I turn around and look at the table behind us. A college-age kid sits before his sushi, a finger on his left hand bandaged in white. I look back at Andy, recalling that neither of us has ever seen the guy who lost part of his finger on a saw in our garage.
“Go ask him!” I exclaim. He shakes his head.
I hop off my chair and approach the table.
“Can I ask you how you hurt your finger?” I say, interrupting his conversation with a young woman.
“Oh, I cut it on a saw…”
“In someone’s garage?” I cut in.
He looks at me quizzically and says yes.
“That was our garage,” I explain, and by that time Andy is already over shaking his hand. And apologizing.
The odds of running into the guy who just cut his finger off while working on your construction project have got to be pretty low, but there we were, shaking hands – the good hand, at least – with that very man.

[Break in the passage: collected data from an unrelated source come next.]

-- pv_equiv track=rewrite | github.com/olimpiadi-informatica/scolastiche | src/fibonacci-secondarie/2024-terza-fase/contest/s-2-spegni-tutto/testcases.py | solve
-- ===== SOURCE A (Python) =====
-- def solve(A):
--     c = 0
--     for i in range(len(A)):
--         if A[i] == 1:
--             c += 1
--             if i+1<len(A) and A[i+1] == 1:
--                 A[i+1] = 0
--     return c
-- ===== SOURCE B (Python) =====
-- def solve(A):
--     c = 0
--     i = 0
--     n = len(A)
--     while i < n:
--         if A[i] == 1:
--             s = i
--             while i < n and A[i] == 1:
--                 i += 1
--             L = i - s
--             c += (L + 1) // 2
--             for j in range(s + 1, i, 2):
--                 A[j] = 0
--         else:
--             i += 1
--     return c
-- ===== Notes on version B (the rewrite author's own statement) =====
-- stated objective: alternative
-- what changed: Replaces A's per-element scan with mutate-the-next-element skipping by explicit segmentation into maximal runs of 1s with a closed-form (L+1)//2 count per run (and the same in-place zeroing of odd offsets).
import Mathlib
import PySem

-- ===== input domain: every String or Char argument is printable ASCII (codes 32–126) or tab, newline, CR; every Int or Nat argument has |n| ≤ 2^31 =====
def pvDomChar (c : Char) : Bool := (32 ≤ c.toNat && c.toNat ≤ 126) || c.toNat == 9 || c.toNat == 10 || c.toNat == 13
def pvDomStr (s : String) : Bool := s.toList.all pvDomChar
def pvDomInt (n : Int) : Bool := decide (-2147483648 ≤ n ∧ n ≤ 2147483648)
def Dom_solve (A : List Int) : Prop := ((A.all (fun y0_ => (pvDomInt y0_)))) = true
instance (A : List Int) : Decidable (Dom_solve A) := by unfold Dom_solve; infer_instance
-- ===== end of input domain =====

-- B replaces A's "zero the next element to skip it" scan by maximal-run segmentation with a
-- closed-form (L+1)//2 count per run (objective: alternative). Both Pythons mutate A in place
-- to the same final state; the equivalence proved here is about the RETURN value only.

-- ===== PORT A =====
-- A's loop reads A[i] and only ever writes A[i+1]; the live state is the suffix from i
-- together with c, so the loop is this structural recursion over (suffix, c).
def solveGo : List Int → Int → Int
  | [], c => c
  | x :: rest, c =>
    if x = 1 then
      match rest with
      | y :: r => if y = 1 then solveGo (0 :: r) (c + 1) else solveGo (y :: r) (c + 1)
      | [] => c + 1
    else solveGo rest c
termination_by l _ => l.length
decreasing_by all_goals (simp; try omega)

def solve (A : List Int) : Int := solveGo A 0

-- ===== PORT B =====
-- inner while loop of Source B: length of the leading run of 1s
def runLen : List Int → Nat
  | [] => 0
  | x :: r => if x = 1 then runLen r + 1 else 0

-- outer while loop of Source B over the remaining suffix: on a 1, take the whole run of
-- length L, add (L+1)//2, continue after the run; else step by one.
def solveAltGo : List Int → Int → Int
  | [], c => c
  | x :: rest, c =>
    if x = 1 then
      let L : Nat := runLen rest + 1
      solveAltGo (rest.drop (L - 1)) (c + PySem.Int.floordiv ((L : Int) + 1) 2)
    else solveAltGo rest c
termination_by l _ => l.length
decreasing_by all_goals (simp [List.length_drop]; try omega)

def solve_alt (A : List Int) : Int := solveAltGo A 0

-- ===== PRECONDITION & SPEC =====
def Spec_solve (A : List Int) (out : Int) : Prop := out = solve_alt A
instance (A : List Int) (out : Int) : Decidable (Spec_solve A out) := by unfold Spec_solve; infer_instance

-- ===== CLAIM (what is proved, stated in full; the proofs are below) =====
def Claim_equal_solve : Prop := ∀ (A : List Int), Dom_solve A → Spec_solve A (solve A)

-- ===== LEMMAS AND PROOFS =====

theorem solveGo_nil (c : Int) : solveGo [] c = c := by rw [solveGo]
theorem solveGo_cons_ne (x : Int) (rest : List Int) (c : Int) (h : ¬ x = 1) :
    solveGo (x :: rest) c = solveGo rest c := by rw [solveGo.eq_def]; simp [h]
theorem solveGo_one_nil (c : Int) : solveGo [1] c = c + 1 := by rw [solveGo.eq_def]; norm_num
theorem solveGo_one_one (r : List Int) (c : Int) :
    solveGo (1 :: 1 :: r) c = solveGo (0 :: r) (c + 1) := by rw [solveGo.eq_def]; simp
theorem solveGo_one_ne (y : Int) (r : List Int) (c : Int) (h : ¬ y = 1) :
    solveGo (1 :: y :: r) c = solveGo (y :: r) (c + 1) := by rw [solveGo.eq_def]; simp [h]

theorem altGo_nil (c : Int) : solveAltGo [] c = c := by rw [solveAltGo]
theorem altGo_one (rest : List Int) (c : Int) :
    solveAltGo (1 :: rest) c =
      solveAltGo (rest.drop (runLen rest)) (c + ((runLen rest : Int) + 2) / 2) := by
  rw [solveAltGo.eq_def]
  simp
  have h2 : ((runLen rest : Int) + 1 + 1) = (runLen rest : Int) + 2 := by ring
  rw [h2]
theorem altGo_ne (x : Int) (rest : List Int) (c : Int) (h : ¬ x = 1) :
    solveAltGo (x :: rest) c = solveAltGo rest c := by rw [solveAltGo.eq_def]; simp [h]

-- A's behaviour on a run: entering at a 1, it ends up after the run having added ⌈L/2⌉.
theorem solveGo_run : ∀ (n : Nat) (rest : List Int) (c : Int), rest.length ≤ n →
    solveGo (1 :: rest) c =
      solveGo (rest.drop (runLen rest)) (c + ((runLen rest : Int) + 2) / 2) := by
  intro n
  induction n with
  | zero =>
    intro rest c h
    have : rest = [] := List.eq_nil_of_length_eq_zero (Nat.le_zero.mp h)
    subst this
    rw [solveGo_one_nil]
    simp [runLen, solveGo_nil]
  | succ m ih =>
    intro rest c h
    match rest with
    | [] =>
      rw [solveGo_one_nil]
      simp [runLen, solveGo_nil]
    | y :: r =>
      by_cases hy : y = 1
      · subst hy
        rw [solveGo_one_one, solveGo_cons_ne 0 r (c + 1) (by norm_num)]
        match r with
        | [] =>
          have h1 : runLen [1] = 1 := by simp [runLen]
          rw [solveGo_nil, h1]
          show c + 1 = solveGo [] (c + (((1:Nat):Int) + 2) / 2)
          rw [solveGo_nil]
          push_cast
          omega
        | z :: r' =>
          by_cases hz : z = 1
          · subst hz
            have hr' : r'.length ≤ m := by simp at h; omega
            rw [ih r' (c + 1) hr']
            simp only [runLen]
            congr 1
            push_cast
            omega
          · simp only [runLen, if_neg hz]
            congr 1
      · simp only [runLen, if_neg hy, List.drop_zero]
        rw [solveGo_one_ne y r c hy]
        congr 1

theorem solveGo_eq_solveAltGo : ∀ (n : Nat) (l : List Int) (c : Int), l.length ≤ n →
    solveGo l c = solveAltGo l c := by
  intro n
  induction n with
  | zero =>
    intro l c h
    have : l = [] := List.eq_nil_of_length_eq_zero (Nat.le_zero.mp h)
    subst this; rw [solveGo_nil, altGo_nil]
  | succ m ih =>
    intro l c h
    match l with
    | [] => rw [solveGo_nil, altGo_nil]
    | x :: rest =>
      have hrest : rest.length ≤ m := by simp at h; omega
      by_cases hx : x = 1
      · subst hx
        rw [solveGo_run rest.length rest c (Nat.le_refl _), altGo_one]
        exact ih _ _ (by simp [List.length_drop]; omega)
      · rw [solveGo_cons_ne x rest c hx, altGo_ne x rest c hx]
        exact ih rest c hrest

-- ===== VERDICT (by name: the statement is the Claim_ definition above) =====
theorem solve_spec : Claim_equal_solve := by
  intro A _
  unfold Spec_solve solve solve_alt
  exact solveGo_eq_solveAltGo A.length A 0 (Nat.le_refl _)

We made some small talk – it turns out everyone knows someone who’s lost a finger – and then left them to their meal.
At the end of it, we bought Max and his date their dinner, figuring it was the least we could do. Hopefully the gods of kitchen karma have been somewhat mollified, and there will be no disembodied fingers haunting the garage.
(PS – Andy made me take the picture – and good-sport Max was game.)